(Collected data entries)
------------------------

-- pv_equiv track=rewrite | github.com/geoffthorpe/newhcp | hcp/python/gson/path.py | path_pop_member
-- ===== SOURCE A (Python) =====
-- def path_pop_member(path):
--     member = ''
--     while len(path) > 0 and path[0] != '.' and path[0] != '[':
--         c = path[0]
--         path = path[1:]
--         if c == '\\' and len(path) > 0 and path[0] == '.':
--             c = '.'
--             path = path[1:]
--         if c == '\\' and len(path) > 0 and path[0] == '[':
--             c = '['
--             path = path[1:]
--         member += c
--     return path, member
-- ===== SOURCE B (Python) =====
-- def path_pop_member(path):
--     # Find the end of the leading member token: stop at the first unescaped
--     # '.' or '[' (a backslash escapes a following '.' or '['), then slice and
--     # unescape the token with str.replace.
--     n, L = 0, len(path)
--     while n < L and path[n] not in '.[':
--         n += 2 if path[n] == '\\' and n + 1 < L and path[n + 1] in '.[' else 1
--     return path[n:], path[:n].replace('\\.', '.').replace('\\[', '[')
-- ===== Notes on version B (the rewrite author's own statement) =====
-- stated objective: faster
-- what changed: Replaced A's character-consuming accumulator loop (repeated slicing path=path[1:] and member+=c with sequential escape re-binding of c) by an index scan that only locates the token boundary, followed by one slice and unescaping via two str.replace calls.
import Mathlib
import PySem

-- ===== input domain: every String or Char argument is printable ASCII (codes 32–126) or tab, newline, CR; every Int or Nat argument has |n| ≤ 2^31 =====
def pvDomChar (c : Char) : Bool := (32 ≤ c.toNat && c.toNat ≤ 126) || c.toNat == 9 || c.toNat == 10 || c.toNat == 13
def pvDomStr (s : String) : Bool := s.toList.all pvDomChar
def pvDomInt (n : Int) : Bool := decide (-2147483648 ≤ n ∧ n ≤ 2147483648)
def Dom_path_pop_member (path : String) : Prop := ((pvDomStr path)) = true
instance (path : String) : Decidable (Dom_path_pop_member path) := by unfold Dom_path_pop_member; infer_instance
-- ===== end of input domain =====

-- B replaces A's char-consuming accumulator loop by an index scan for the token
-- boundary plus one slice and two str.replace unescapes (objective: faster; the
-- timing run measured B ≥ 1.5× faster at the largest size).

-- ===== PORT A =====
-- A's while loop: pops path[0] into c, then the two sequential escape ifs
-- (after the first fires, c is '.', so the second cannot), appends c to member.
def pathPopMemberLoopA : List Char → List Char → List Char × List Char
  | [], member => ([], member)
  | c :: rest, member =>
    if c = '.' ∨ c = '[' then (c :: rest, member)
    else if c = '\\' then
      match h : rest with
      | d :: r2 =>
        if d = '.' then pathPopMemberLoopA r2 (member ++ ['.'])
        else if d = '[' then pathPopMemberLoopA r2 (member ++ ['['])
        else pathPopMemberLoopA rest (member ++ ['\\'])
      | [] => pathPopMemberLoopA [] (member ++ ['\\'])
    else pathPopMemberLoopA rest (member ++ [c])
termination_by cs _ => cs.length
decreasing_by all_goals simp_all

def path_pop_member (path : String) : List String :=
  let r := pathPopMemberLoopA path.toList []
  [String.ofList r.1, String.ofList r.2]

-- ===== PORT B =====
-- Source B's index loop 'while n < L and path[n] not in ".[": n += 2 if … else 1',
-- ported as a recursion over the character list computing the boundary n.
def pathPopMemberScanB : List Char → Nat
  | [] => 0
  | c :: rest =>
    if c = '.' ∨ c = '[' then 0
    else if c = '\\' then
      match rest with
      | d :: r2 => if d = '.' ∨ d = '[' then 2 + pathPopMemberScanB r2 else 1 + pathPopMemberScanB (d :: r2)
      | [] => 1
    else 1 + pathPopMemberScanB rest

def path_pop_member_alt (path : String) : List String :=
  let cs := path.toList
  let n := pathPopMemberScanB cs
  [String.ofList (cs.drop n),
   PySem.Str.replace (PySem.Str.replace (String.ofList (cs.take n)) "\\." ".") "\\[" "["]

-- ===== PRECONDITION & SPEC =====
def Spec_path_pop_member (path : String) (out : List String) : Prop := out = path_pop_member_alt path
instance (path : String) (out : List String) : Decidable (Spec_path_pop_member path out) := by unfold Spec_path_pop_member; infer_instance

-- ===== CLAIM (what is proved, stated in full; the proofs are below) =====
def Claim_equal_path_pop_member : Prop := ∀ (path : String), Dom_path_pop_member path → Spec_path_pop_member path (path_pop_member path)

-- ===== LEMMAS AND PROOFS =====

-- One left-to-right unescape pass: '\.'→'.', '\['→'[', everything else copied.
def pvUnesc : List Char → List Char
  | [] => []
  | c :: t =>
    if c = '\\' then
      match t with
      | d :: r => if d = '.' ∨ d = '[' then d :: pvUnesc r else '\\' :: pvUnesc (d :: r)
      | [] => ['\\']
    else c :: pvUnesc t

-- One replace pass for old = ['\\', x], new = [x] (what Chars.replace.go does).
def pvRep1 (x : Char) : List Char → List Char
  | [] => []
  | c :: t =>
    if c = '\\' then
      match t with
      | d :: r => if d = x then x :: pvRep1 x r else '\\' :: pvRep1 x (d :: r)
      | [] => ['\\']
    else c :: pvRep1 x t

theorem pvRep1_go (x : Char) : ∀ (fuel : Nat) (l acc : List Char), l.length ≤ fuel →
    PySem.Chars.replace.go ['\\', x] [x] fuel l acc = acc.reverse ++ pvRep1 x l := by
  intro fuel
  induction fuel with
  | zero =>
    intro l acc h
    have : l = [] := by cases l <;> simp_all
    subst this
    rw [PySem.Chars.replace.go]
    simp [pvRep1]
  | succ n ih =>
    intro l acc h
    cases l with
    | nil =>
      rw [PySem.Chars.replace.go]; simp [pvRep1]; omega
    | cons c t =>
      rw [PySem.Chars.replace.go]
      by_cases hp : ['\\', x].isPrefixOf (c :: t) = true
      · simp only [hp, if_true]
        rcases t with _ | ⟨d, r⟩
        · simp [List.isPrefixOf] at hp
        · have hc : '\\' = c ∧ x = d := by simpa [List.isPrefixOf] using hp
          obtain ⟨rfl, rfl⟩ := hc
          have hr : r.length ≤ n := by simp at h; omega
          rw [show List.drop (['\\', x].length) ('\\' :: x :: r) = r by simp]
          rw [ih r ([x].reverse ++ acc) hr]
          simp [pvRep1]
      · simp only [hp]
        have ht : t.length ≤ n := by simp at h; omega
        rw [ih t (c :: acc) ht]
        have : pvRep1 x (c :: t) = c :: pvRep1 x t := by
          rcases t with _ | ⟨d, r⟩
          · by_cases hc : c = '\\' <;> simp [pvRep1, hc]
          · by_cases hc : c = '\\'
            · subst hc
              have hd : ¬ d = x := by intro hh; exact hp (by simp [List.isPrefixOf, hh])
              simp [pvRep1, hd]
            · simp [pvRep1, hc]
        simp [this]

theorem pvReplace_eq_rep1 (x : Char) (l : List Char) :
    PySem.Chars.replace l ['\\', x] [x] = pvRep1 x l := by
  rw [PySem.Chars.replace]
  simpa using pvRep1_go x l.length l [] le_rfl

-- small rewrite rules for pvRep1 / pvUnesc / pathPopMemberScanB
theorem pvRep1_cons_ne (x c : Char) (t : List Char) (h : c ≠ '\\') :
    pvRep1 x (c :: t) = c :: pvRep1 x t := by
  cases t <;> simp [pvRep1, h]

theorem pvRep1_esc (x : Char) (t : List Char) : pvRep1 x ('\\' :: x :: t) = x :: pvRep1 x t := by
  simp [pvRep1]

theorem pvRep1_bs_ne (x d : Char) (r : List Char) (h : d ≠ x) :
    pvRep1 x ('\\' :: d :: r) = '\\' :: pvRep1 x (d :: r) := by
  simp [pvRep1, h]

theorem pvRep1_bs_nil (x : Char) : pvRep1 x ['\\'] = ['\\'] := by simp [pvRep1]

theorem pvUnesc_cons_ne (c : Char) (t : List Char) (h : c ≠ '\\') :
    pvUnesc (c :: t) = c :: pvUnesc t := by
  cases t <;> simp [pvUnesc, h]

theorem pvUnesc_esc (d : Char) (r : List Char) (h : d = '.' ∨ d = '[') :
    pvUnesc ('\\' :: d :: r) = d :: pvUnesc r := by
  simp [pvUnesc, h]

theorem pvUnesc_bs_ne (d : Char) (r : List Char) (h : ¬(d = '.' ∨ d = '[')) :
    pvUnesc ('\\' :: d :: r) = '\\' :: pvUnesc (d :: r) := by
  simp [pvUnesc, h]

theorem pvUnesc_bs_nil : pvUnesc ['\\'] = ['\\'] := by simp [pvUnesc]

theorem pvScan_special (c : Char) (t : List Char) (h : c = '.' ∨ c = '[') :
    pathPopMemberScanB (c :: t) = 0 := by
  cases t <;> simp [pathPopMemberScanB, h]

theorem pvScan_esc (d : Char) (r : List Char) (h : d = '.' ∨ d = '[') :
    pathPopMemberScanB ('\\' :: d :: r) = 2 + pathPopMemberScanB r := by
  simp [pathPopMemberScanB, h]

theorem pvScan_bs_ne (d : Char) (r : List Char) (h : ¬(d = '.' ∨ d = '[')) :
    pathPopMemberScanB ('\\' :: d :: r) = 1 + pathPopMemberScanB (d :: r) := by
  simp [pathPopMemberScanB, h]

theorem pvScan_bs_nil : pathPopMemberScanB ['\\'] = 1 := by simp [pathPopMemberScanB]

theorem pvScan_cons_ne (c : Char) (t : List Char) (hs : ¬(c = '.' ∨ c = '[')) (h : c ≠ '\\') :
    pathPopMemberScanB (c :: t) = 1 + pathPopMemberScanB t := by
  cases t <;> simp [pathPopMemberScanB, hs, h]

-- pvRep1 '.' of a nonempty list not starting with '[' starts with a non-'[' char
theorem pvRep1_dot_head (d : Char) (r : List Char) (hd : d ≠ '[') :
    ∃ z tl, pvRep1 '.' (d :: r) = z :: tl ∧ z ≠ '[' := by
  by_cases hb : d = '\\'
  · subst hb
    rcases r with _ | ⟨e, s⟩
    · exact ⟨'\\', [], pvRep1_bs_nil '.', by decide⟩
    · by_cases he : e = '.'
      · subst he; exact ⟨'.', pvRep1 '.' s, pvRep1_esc '.' s, by decide⟩
      · exact ⟨'\\', pvRep1 '.' (e :: s), pvRep1_bs_ne '.' e s he, by decide⟩
  · exact ⟨d, pvRep1 '.' r, pvRep1_cons_ne '.' d r hb, hd⟩

-- the two replace passes together are the one-pass unescape
theorem pvChain : ∀ (n : Nat) (cs : List Char), cs.length ≤ n →
    pvRep1 '[' (pvRep1 '.' cs) = pvUnesc cs := by
  intro n
  induction n with
  | zero =>
    intro cs h
    have : cs = [] := by cases cs <;> simp_all
    subst this; rfl
  | succ n ih =>
    intro cs h
    rcases cs with _ | ⟨c, t⟩
    · rfl
    · by_cases hc : c = '\\'
      · subst hc
        rcases t with _ | ⟨d, r⟩
        · rw [pvRep1_bs_nil, pvRep1_bs_nil, pvUnesc_bs_nil]
        · by_cases hd : d = '.'
          · subst hd
            rw [pvRep1_esc, pvRep1_cons_ne '[' '.' _ (by decide),
                ih r (by simp at h; omega), pvUnesc_esc '.' r (by decide)]
          · by_cases hd2 : d = '['
            · subst hd2
              rw [pvRep1_bs_ne '.' '[' r (by decide), pvRep1_cons_ne '.' '[' r (by decide),
                  pvRep1_esc, ih r (by simp at h; omega), pvUnesc_esc '[' r (by decide)]
            · obtain ⟨z, tl, hz, hzne⟩ := pvRep1_dot_head d r hd2
              rw [pvRep1_bs_ne '.' d r hd, hz, pvRep1_bs_ne '[' z tl hzne, ← hz,
                  ih (d :: r) (by simp at h ⊢; omega),
                  pvUnesc_bs_ne d r (by simp [hd, hd2])]
      · rw [pvRep1_cons_ne '.' c t hc, pvRep1_cons_ne '[' c _ hc,
            ih t (by simp at h; omega), pvUnesc_cons_ne c t hc]

theorem pvScan_pos (d : Char) (r : List Char) (h : ¬(d = '.' ∨ d = '[')) :
    ∃ m, pathPopMemberScanB (d :: r) = m + 1 := by
  by_cases hb : d = '\\'
  · subst hb
    rcases r with _ | ⟨e, r2⟩
    · exact ⟨0, pvScan_bs_nil⟩
    · by_cases he : e = '.' ∨ e = '['
      · exact ⟨1 + pathPopMemberScanB r2, by rw [pvScan_esc e r2 he]; omega⟩
      · exact ⟨pathPopMemberScanB (e :: r2), by rw [pvScan_bs_ne e r2 he]; omega⟩
  · exact ⟨pathPopMemberScanB r, by rw [pvScan_cons_ne d r h hb]; omega⟩

-- A's loop = drop/take at B's boundary, with the member unescaped
theorem pvLoopA_eq : ∀ (n : Nat) (cs acc : List Char), cs.length ≤ n →
    pathPopMemberLoopA cs acc =
      (cs.drop (pathPopMemberScanB cs), acc ++ pvUnesc (cs.take (pathPopMemberScanB cs))) := by
  intro n
  induction n with
  | zero =>
    intro cs acc h
    have : cs = [] := by cases cs <;> simp_all
    subst this; simp [pathPopMemberLoopA]; rfl
  | succ n ih =>
    intro cs acc h
    rcases cs with _ | ⟨c, t⟩
    · simp [pathPopMemberLoopA]; rfl
    · by_cases hs : c = '.' ∨ c = '['
      · rw [pvScan_special c t hs]
        rcases hs with rfl | rfl <;> cases t <;> simp [pathPopMemberLoopA, pvUnesc]
      · by_cases hc : c = '\\'
        · subst hc
          rcases t with _ | ⟨d, r⟩
          · rw [pvScan_bs_nil]
            simp only [pathPopMemberLoopA, hs, if_false, if_true]
            simp [pvUnesc_bs_nil]
          · by_cases hd : d = '.'
            · subst hd
              rw [pvScan_esc '.' r (by decide)]
              simp only [pathPopMemberLoopA, hs, if_false, reduceIte]
              rw [ih r (acc ++ ['.']) (by simp at h; omega)]
              have : List.take (2 + pathPopMemberScanB r) ('\\' :: '.' :: r) =
                  '\\' :: '.' :: List.take (pathPopMemberScanB r) r := by
                simp [List.take_succ_cons, show 2 + pathPopMemberScanB r =
                  (pathPopMemberScanB r) + 1 + 1 by omega]
              rw [this, pvUnesc_esc '.' _ (by decide)]
              simp [show 2 + pathPopMemberScanB r = (pathPopMemberScanB r) + 1 + 1 by omega]
            · by_cases hd2 : d = '['
              · subst hd2
                rw [pvScan_esc '[' r (by decide)]
                simp only [pathPopMemberLoopA, hs, if_false, reduceIte, hd]
                rw [ih r (acc ++ ['[']) (by simp at h; omega)]
                have : List.take (2 + pathPopMemberScanB r) ('\\' :: '[' :: r) =
                    '\\' :: '[' :: List.take (pathPopMemberScanB r) r := by
                  simp [List.take_succ_cons, show 2 + pathPopMemberScanB r =
                    (pathPopMemberScanB r) + 1 + 1 by omega]
                rw [this, pvUnesc_esc '[' _ (by decide)]
                simp [show 2 + pathPopMemberScanB r = (pathPopMemberScanB r) + 1 + 1 by omega]
              · have hds : ¬(d = '.' ∨ d = '[') := by simp [hd, hd2]
                rw [pvScan_bs_ne d r hds]
                simp only [pathPopMemberLoopA, hs, if_false, reduceIte, hd, hd2]
                rw [ih (d :: r) (acc ++ ['\\']) (by simp at h ⊢; omega)]
                obtain ⟨m, hm⟩ := pvScan_pos d r hds
                rw [hm]
                have : List.take (1 + (m + 1)) ('\\' :: d :: r) =
                    '\\' :: List.take (m + 1) (d :: r) := by
                  simp [show 1 + (m + 1) = (m + 1) + 1 by omega]
                rw [this, List.take_succ_cons, pvUnesc_bs_ne d _ hds, ← List.take_succ_cons]
                simp [show 1 + (m + 1) = (m + 1) + 1 by omega]
        · rw [pvScan_cons_ne c t hs hc]
          have hstep : pathPopMemberLoopA (c :: t) acc = pathPopMemberLoopA t (acc ++ [c]) := by
            cases t <;> simp [pathPopMemberLoopA, hs, hc]
          rw [hstep, ih t (acc ++ [c]) (by simp at h; omega)]
          simp [show 1 + pathPopMemberScanB t = (pathPopMemberScanB t) + 1 by omega,
            pvUnesc_cons_ne c _ hc]

-- ===== VERDICT (by name: the statement is the Claim_ definition above) =====
theorem path_pop_member_spec : Claim_equal_path_pop_member := by
  intro path _
  unfold Spec_path_pop_member path_pop_member path_pop_member_alt
  rw [pvLoopA_eq path.toList.length path.toList [] le_rfl]
  simp only [PySem.Str.replace]
  rw [show ("\\." : String).toList = ['\\', '.'] from rfl,
      show ("\\[" : String).toList = ['\\', '['] from rfl,
      show ("." : String).toList = ['.'] from rfl,
      show ("[" : String).toList = ['['] from rfl]
  simp [pvReplace_eq_rep1,
    pvChain (path.toList.take (pathPopMemberScanB path.toList)).length _ le_rfl]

------------------------

**WHAT THE TASK ASKS:** Show all lines above containing "input".

**COMPLETED TASK:**
-- ===== input domain: every String or Char argument is printable ASCII (codes 32–126) or tab, newline, CR; every Int or Nat argument has |n| ≤ 2^31 =====
-- ===== end of input domain =====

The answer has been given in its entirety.